Added 9th December 2010 03:00 AM

MINISTERS and permanent secretaries yesterday started a two-day retreat to evaluate their performance in the last financial year and to set new targets.

MINISTERS and permanent secretaries yesterday started a two-day retreat to evaluate their performance in the last financial year and to set new targets.

By Cyprian Musoke

MINISTERS and permanent secretaries yesterday started a two-day retreat to evaluate their performance in the last financial year and to set new targets.

The Prime Minister, Apolo Nsibambi, who opened the annual retreat, criticised government officials for missing their targets and failing to monitor activities under their charge.

“You will recall that the President wrote to all ministers and permanent secretaries on March 16, reiterating the need to monitor government performance.

“There is evidence that some mistakes have been repeated in design and implementation of our policies and programmes,” he said.

These mistakes, Nsibambi advised, can be avoided if findings and lessons from previous undertakings are discussed in an open and transparent manner.

Several ministers, he stressed, had not met targets which they themselves set.

“When setting targets, you must consider prevailing constraints and when you fail to achieve them, you must have strong reasons why,” he said, citing the works ministry.

Nsibambi noted that most ministers had found a scapegoat in the procurement law that delays processes.

He, however, said the Government had set up a committee chaired by the first deputy premier, Eriya Kategaya, which makes recommendations to Parliament.

“A key feature of successful organisations is their ability to learn from past experiences and react to changing conditions in the social, political or institutional environment,” he said.

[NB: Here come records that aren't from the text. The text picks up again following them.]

-- ===== VERDICT (by name: the statement is the Claim_ definition above) =====
theorem normalize_duckdb_type_py_spec : Claim_equal_normalize_duckdb_type_py := by
  intro s _
  unfold Spec_normalize_duckdb_type_py
  rw [pv_alt_eq]
  set t := PySem.Str.upper s with ht
  set tl := t.toList with htl
  set r := (pvL tl).foldl min 7 with hr
  have hmemor := pv_foldl_min_mem (pvL tl) 7
  rw [← hr] at hmemor
  have hA : r ∈ pvL tl → r < 7 := pv_mem_lt tl r
  unfold normalize_duckdb_type_py
  rw [← ht]
  -- the seven boolean conditions of A, as the propositional disjunctions used by the pv_mem lemmas
  have e0 : PySem.Str.isIn "BOOL" t = true ↔ PySem.Chars.isIn "BOOL".toList tl = true := by simp [htl]
  have e1 : (["TINYINT", "SMALLINT", "INTEGER", "BIGINT", "HUGEINT", "UBIGINT", "UINTEGER", "USMALLINT", "UTINYINT"].any (fun x => PySem.Str.isIn x t)) = true ↔ (PySem.Chars.isIn "TINYINT".toList tl = true ∨ PySem.Chars.isIn "SMALLINT".toList tl = true ∨ PySem.Chars.isIn "INTEGER".toList tl = true ∨ PySem.Chars.isIn "BIGINT".toList tl = true ∨ PySem.Chars.isIn "HUGEINT".toList tl = true ∨ PySem.Chars.isIn "UBIGINT".toList tl = true ∨ PySem.Chars.isIn "UINTEGER".toList tl = true ∨ PySem.Chars.isIn "USMALLINT".toList tl = true ∨ PySem.Chars.isIn "UTINYINT".toList tl = true) := by simp [htl]
  have e2 : (["FLOAT", "DOUBLE", "REAL", "DECIMAL", "NUMERIC"].any (fun x => PySem.Str.isIn x t)) = true ↔ (PySem.Chars.isIn "FLOAT".toList tl = true ∨ PySem.Chars.isIn "DOUBLE".toList tl = true ∨ PySem.Chars.isIn "REAL".toList tl = true ∨ PySem.Chars.isIn "DECIMAL".toList tl = true ∨ PySem.Chars.isIn "NUMERIC".toList tl = true) := by simp [htl]
  have e3 : (["DATE", "TIME", "TIMESTAMP", "INTERVAL"].any (fun x => PySem.Str.isIn x t)) = true ↔ (PySem.Chars.isIn "DATE".toList tl = true ∨ PySem.Chars.isIn "TIME".toList tl = true ∨ PySem.Chars.isIn "TIMESTAMP".toList tl = true ∨ PySem.Chars.isIn "INTERVAL".toList tl = true) := by simp [htl]
  have e4 : (["JSON"].any (fun x => PySem.Str.isIn x t)) = true ↔ PySem.Chars.isIn "JSON".toList tl = true := by simp [htl]
  have e5 : (["BLOB", "BYTEA", "BINARY", "VARBINARY"].any (fun x => PySem.Str.isIn x t)) = true ↔ (PySem.Chars.isIn "BLOB".toList tl = true ∨ PySem.Chars.isIn "BYTEA".toList tl = true ∨ PySem.Chars.isIn "BINARY".toList tl = true ∨ PySem.Chars.isIn "VARBINARY".toList tl = true) := by simp [htl]
  have e6 : (["CHAR", "TEXT", "VARCHAR", "UUID"].any (fun x => PySem.Str.isIn x t)) = true ↔ (PySem.Chars.isIn "CHAR".toList tl = true ∨ PySem.Chars.isIn "TEXT".toList tl = true ∨ PySem.Chars.isIn "VARCHAR".toList tl = true ∨ PySem.Chars.isIn "UUID".toList tl = true) := by simp [htl]
  by_cases hc0 : PySem.Chars.isIn "BOOL".toList tl = true
  · have hm := (pv_mem0 tl).2 hc0
    have hle : r ≤ 0 := pv_foldl_min_le_mem (pvL tl) 7 0 hm
    rw [if_pos (e0.2 hc0)]
    have hr0 : r = 0 := by omega
    rw [hr0]; rfl
  · rw [if_neg (fun h => hc0 (e0.1 h))]
    have hn0 : r ≠ 0 := fun h => hc0 ((pv_mem0 tl).1 (h ▸ hmemor.resolve_left (by omega)))
    by_cases hc1 : (PySem.Chars.isIn "TINYINT".toList tl = true ∨ PySem.Chars.isIn "SMALLINT".toList tl = true ∨ PySem.Chars.isIn "INTEGER".toList tl = true ∨ PySem.Chars.isIn "BIGINT".toList tl = true ∨ PySem.Chars.isIn "HUGEINT".toList tl = true ∨ PySem.Chars.isIn "UBIGINT".toList tl = true ∨ PySem.Chars.isIn "UINTEGER".toList tl = true ∨ PySem.Chars.isIn "USMALLINT".toList tl = true ∨ PySem.Chars.isIn "UTINYINT".toList tl = true)
    · have hm := (pv_mem1 tl).2 hc1
      have hle : r ≤ 1 := pv_foldl_min_le_mem (pvL tl) 7 1 hm
      rw [if_pos (e1.2 hc1)]
      have hr1 : r = 1 := by omega
      rw [hr1]; rfl
    · rw [if_neg (fun h => hc1 (e1.1 h))]
      have hn1 : r ≠ 1 := fun h => hc1 ((pv_mem1 tl).1 (h ▸ hmemor.resolve_left (by omega)))
      by_cases hc2 : (PySem.Chars.isIn "FLOAT".toList tl = true ∨ PySem.Chars.isIn "DOUBLE".toList tl = true ∨ PySem.Chars.isIn "REAL".toList tl = true ∨ PySem.Chars.isIn "DECIMAL".toList tl = true ∨ PySem.Chars.isIn "NUMERIC".toList tl = true)
      · have hm := (pv_mem2 tl).2 hc2
        have hle : r ≤ 2 := pv_foldl_min_le_mem (pvL tl) 7 2 hm
        rw [if_pos (e2.2 hc2)]
        have hr2 : r = 2 := by omega
        rw [hr2]; rfl
      · rw [if_neg (fun h => hc2 (e2.1 h))]
        have hn2 : r ≠ 2 := fun h => hc2 ((pv_mem2 tl).1 (h ▸ hmemor.resolve_left (by omega)))
        by_cases hc3 : (PySem.Chars.isIn "DATE".toList tl = true ∨ PySem.Chars.isIn "TIME".toList tl = true ∨ PySem.Chars.isIn "TIMESTAMP".toList tl = true ∨ PySem.Chars.isIn "INTERVAL".toList tl = true)
        · have hm := (pv_mem3 tl).2 hc3
          have hle : r ≤ 3 := pv_foldl_min_le_mem (pvL tl) 7 3 hm
          rw [if_pos (e3.2 hc3)]
          have hr3 : r = 3 := by omega
          rw [hr3]; rfl
        · rw [if_neg (fun h => hc3 (e3.1 h))]
          have hn3 : r ≠ 3 := fun h => hc3 ((pv_mem3 tl).1 (h ▸ hmemor.resolve_left (by omega)))
          by_cases hc4 : PySem.Chars.isIn "JSON".toList tl = true
          · have hm := (pv_mem4 tl).2 hc4
            have hle : r ≤ 4 := pv_foldl_min_le_mem (pvL tl) 7 4 hm
            rw [if_pos (e4.2 hc4)]
            have hr4 : r = 4 := by omega
            rw [hr4]; rfl
          · rw [if_neg (fun h => hc4 (e4.1 h))]
            have hn4 : r ≠ 4 := fun h => hc4 ((pv_mem4 tl).1 (h ▸ hmemor.resolve_left (by omega)))
            by_cases hc5 : (PySem.Chars.isIn "BLOB".toList tl = true ∨ PySem.Chars.isIn "BYTEA".toList tl = true ∨ PySem.Chars.isIn "BINARY".toList tl = true ∨ PySem.Chars.isIn "VARBINARY".toList tl = true)
            · have hm := (pv_mem5 tl).2 hc5
              have hle : r ≤ 5 := pv_foldl_min_le_mem (pvL tl) 7 5 hm
              rw [if_pos (e5.2 hc5)]
              have hr5 : r = 5 := by omega
              rw [hr5]; rfl
            · rw [if_neg (fun h => hc5 (e5.1 h))]
              have hn5 : r ≠ 5 := fun h => hc5 ((pv_mem5 tl).1 (h ▸ hmemor.resolve_left (by omega)))
              by_cases hc6 : (PySem.Chars.isIn "CHAR".toList tl = true ∨ PySem.Chars.isIn "TEXT".toList tl = true ∨ PySem.Chars.isIn "VARCHAR".toList tl = true ∨ PySem.Chars.isIn "UUID".toList tl = true)
              · have hm := (pv_mem6 tl).2 hc6
                have hle : r ≤ 6 := pv_foldl_min_le_mem (pvL tl) 7 6 hm
                rw [if_pos (e6.2 hc6)]
                have hr6 : r = 6 := by omega
                rw [hr6]; rfl
              · rw [if_neg (fun h => hc6 (e6.1 h))]
                have hn6 : r ≠ 6 := fun h => hc6 ((pv_mem6 tl).1 (h ▸ hmemor.resolve_left (by omega)))
                have hr7 : r = 7 := by
                  rcases hmemor with h7 | hm
                  · exact h7
                  · have := hA hm; omega
                rw [hr7]; rfl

Growing competition for resources, Nsibambi added, had created the need to learn from past experiences so as to do better in the future. This, he said, created a need for a credible feed back system.

The review process, Nsibambi added, is intended to examine public service delivery, financial management, security, justice and governance in order to improve Uganda’s competitiveness.

The general duties minister in the Office of the Prime Minister, Janat Mukwaya, said two retreats would be held to discuss mid-term and annual performance; one in the middle and the other at the end of the year.

“This practice will help us ensure that we stay on track and continue to prosper through improved service delivery, good governance and accountability,” she said.

Bank of Uganda governor Tumusiime Mutebile and the finance ministers were tasked to ensure that they avail money for the priority areas identified.